Why climate diplomacy needs more imagination

Why climate diplomacy needs more imagination

Powerful insights from our shared Futures Dialogue on Africa–Europe climate and energy diplomacy

What if climate diplomacy went beyond just targets, funding pledges and technology transfers, and began with rethinking the rules of engagement entirely? That was the spirit behind the recent bilateral Futures Dialogue between South Africa and the Netherlands, co-hosted by the African Futures Programme at the Institute for Security Studies (ISS), South African Institute of International Affairs (SAIIA) and Clingendael on 24 April 2025 at ISS’s offices in Pretoria.

Far from a conventional roundtable, the Dialogue combined forecasting and foresight to reimagine shared futures for African–European climate and energy diplomacy. The workshop revealed the need for diplomacy to evolve from a model of instruction and compliance to one of honest exchange and co-creation. Below are four key insights from the Dialogue.

Diplomacy needs to evolve from a model of instruction and compliance to one of honest exchange and co-creation

Reclaiming “just” in just transitions

Much is said about the need for a “just transition”. However, one of the clearest lessons from the Dialogue was how rarely we interrogate what “just” really means and, more importantly, what it truly demands. Too often, it is treated as a moral ideal or policy afterthought when in reality, it is a fiercely contested, politically charged and context-dependent issue that shapes policy across the board. For some, justice means secure jobs and livelihoods. For others, it means energy sovereignty, historical redress, or not being left behind. A truly just transition, therefore, demands deeper listening, sharper foresight and a shift in how climate priorities are framed—and by whom. Until those questions are asked (and answered) explicitly, the promise of justice risks remaining aspirational, rather than actionable.

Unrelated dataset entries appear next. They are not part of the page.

-- pv_equiv track=rewrite | github.com/aorursy/KT_dataset_py | navyafm_named-entity-recognition.py | cooccurence
-- ===== SOURCE A (Python) =====
-- from  itertools import combinations
-- from collections import defaultdict
-- from itertools import combinations
--
-- def cooccurence(common_entities):
--
--     com =  defaultdict(int)
--
--     for w1,w2 in combinations(sorted(common_entities),2):
--
--         com[w1, w2] += 1
--
--     result =  defaultdict(dict)
--
--     for (w1,w2), count in com.items():
--
--         if w1!= w2:
--
--             result[w1][w2]= {'weight':count}
--
--     return result
-- ===== SOURCE B (Python) =====
-- from collections import Counter, defaultdict
-- from itertools import combinations
--
--
-- def cooccurence(common_entities):
--     # Count each entity once, then combine distinct entities pairwise:
--     # the number of ordered-by-sort co-occurrences of two distinct values
--     # u < v in the sorted list is count(u) * count(v).
--     cnt = Counter(common_entities)
--     result = defaultdict(dict)
--     for w1, w2 in combinations(sorted(cnt), 2):
--         result[w1][w2] = {'weight': cnt[w1] * cnt[w2]}
--     return result
-- ===== Notes on version B (the rewrite author's own statement) =====
-- stated objective: alternative
-- what changed: A counts every 2-combination of the sorted input list in a pair-keyed dict and then regroups; B counts each entity once with a Counter and sets weight = cnt[w1]*cnt[w2] for each 2-combination of the distinct sorted values, never enumerating element pairs.
import Mathlib
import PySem

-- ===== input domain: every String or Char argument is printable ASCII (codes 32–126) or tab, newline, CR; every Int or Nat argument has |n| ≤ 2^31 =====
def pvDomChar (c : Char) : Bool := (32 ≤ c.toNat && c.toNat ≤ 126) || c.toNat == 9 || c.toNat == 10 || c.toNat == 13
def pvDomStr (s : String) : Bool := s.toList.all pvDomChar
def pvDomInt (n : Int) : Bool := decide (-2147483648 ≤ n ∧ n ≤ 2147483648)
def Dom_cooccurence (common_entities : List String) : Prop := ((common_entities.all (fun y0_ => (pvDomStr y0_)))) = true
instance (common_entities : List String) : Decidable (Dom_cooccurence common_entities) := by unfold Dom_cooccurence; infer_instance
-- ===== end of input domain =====

-- B replaces A's enumeration of all element pairs by a Counter over the input plus one product per pair of DISTINCT sorted values (weight = cnt[w1]*cnt[w2]); return value only is claimed equal.

-- ===== PORT A =====
-- destructuring 'for w1, w2 in …' of a 2-combination (every element has length 2)
def pvPair (c : List String) : String × String :=
  match c with
  | [w1, w2] => (w1, w2)
  | _ => ("", "")

def cooccurence (common_entities : List String) : List (String × List (String × List (String × Int))) :=
  let com : PySem.Dict (String × String) Int :=
    (PySem.List.combinations (PySem.List.sorted common_entities (fun x => x) false) 2).foldl
      (fun d c => d.modify (pvPair c) 0 (· + 1)) PySem.Dict.empty
  let result : PySem.Dict String (PySem.Dict String (List (String × Int))) :=
    com.items.foldl
      (fun r p =>
        if p.1.1 ≠ p.1.2 then
          r.modify p.1.1 PySem.Dict.empty (fun inner => inner.insert p.1.2 [("weight", p.2)])
        else r)
      PySem.Dict.empty
  result.items.map (fun e => (e.1, e.2.items))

Collaboration must be honest and adaptive

The global imperative to decarbonise does not neatly align with Africa’s development trajectories. Pretending it does is neither strategic nor sustainable. 

Africa’s energy landscape is marked by a stark paradox of immense energy potential against a reality of stark energy poverty among its rapidly growing population. Without systemic and coordinated interventions, up to 615 million Africans could still be without electricity by 2043. 

 

Europe’s push for rapid decarbonisation is equally uncompromising. However, its leadership in climate diplomacy is not without internal contradictions. Europe faces strategic dependencies on imported critical minerals, fragile energy supply chains and rising political pressure to shield its green industries. These pressures expose the limits of its climate leverage and complicate its efforts to lead globally while maintaining domestic consensus. 

Africa’s development needs are urgent and non-negotiable. Europe’s net-zero ambitions are resolute but increasingly vulnerable. Bridging these imperatives requires a new era of climate diplomacy. Collaboration cannot mean that Africa adapts to Europe’s pace; it must mean redefining engagement rules altogether toward equity. The Dialogue made clear that meaningful collaboration requires confronting these tensions head-on. Progress will not come from harmonised talking points but ongoing, sometimes uncomfortable, conversations.

Worldviews shape systems, and outcomes

Building on extensive forecasts and modelling, the workshop utilised participatory foresight methods to reveal the cultural narratives and underlying assumptions influencing policy decisions. It demonstrated how prevailing beliefs, such as “growth equals progress” and “technology will save us,” can obscure systemic risks and perpetuate existing inequalities under new disguises. Unpacking these mental models is essential if we are serious about transforming, not just tweaking, our climate and energy systems.

Without imagination, diplomacy recycles the past

Climate diplomacy needs to be as creative as the challenges it confronts. Without space for imagination and honest exchange, diplomacy risks becoming performative, repeating the gestures of cooperation while sidestepping the deeper fractures that stall progress. Imagination here is not utopian. It is strategic. It expands the field of what is politically and economically possible, particularly for African states navigating the twin imperatives of development and decarbonisation. By shifting the question from “what must Africa do?” to “what have we learnt and what futures can we shape together?”, radically different futures surfaced. For example, participants reframed climate mitigation as elite enforcement to being a development catalyst, turning carbon levies and green funds into engines for green industrial hubs and skills incubators. They also imagined diverting a share of emissions-tax revenues into a ‘climate recovery fund’, providing rapid financing for communities hit by extreme weather and rebuilding resilient infrastructure.

In a world of competing crises, perhaps the most strategic act is to slow down, listen and engage with intent. Climate diplomacy is about more than energy and carbon—it is about narratives, partnerships and the courage to imagine and build better futures.

In a world of competing crises, perhaps the most strategic act is to slow down, listen and engage with intent

The Futures Dialogue did not solve the climate crisis. But it proved something more fundamental: that when you create a structured space for tension, creativity and honest exchange, diplomacy becomes a tool for transformation. You do not only talk about the future, you begin to build it. 

As the African Union claims its seat at the G20 and the COP30 looms, there is a chance to redefine global engagement terms and align who defines success, who speaks first and who gets heard.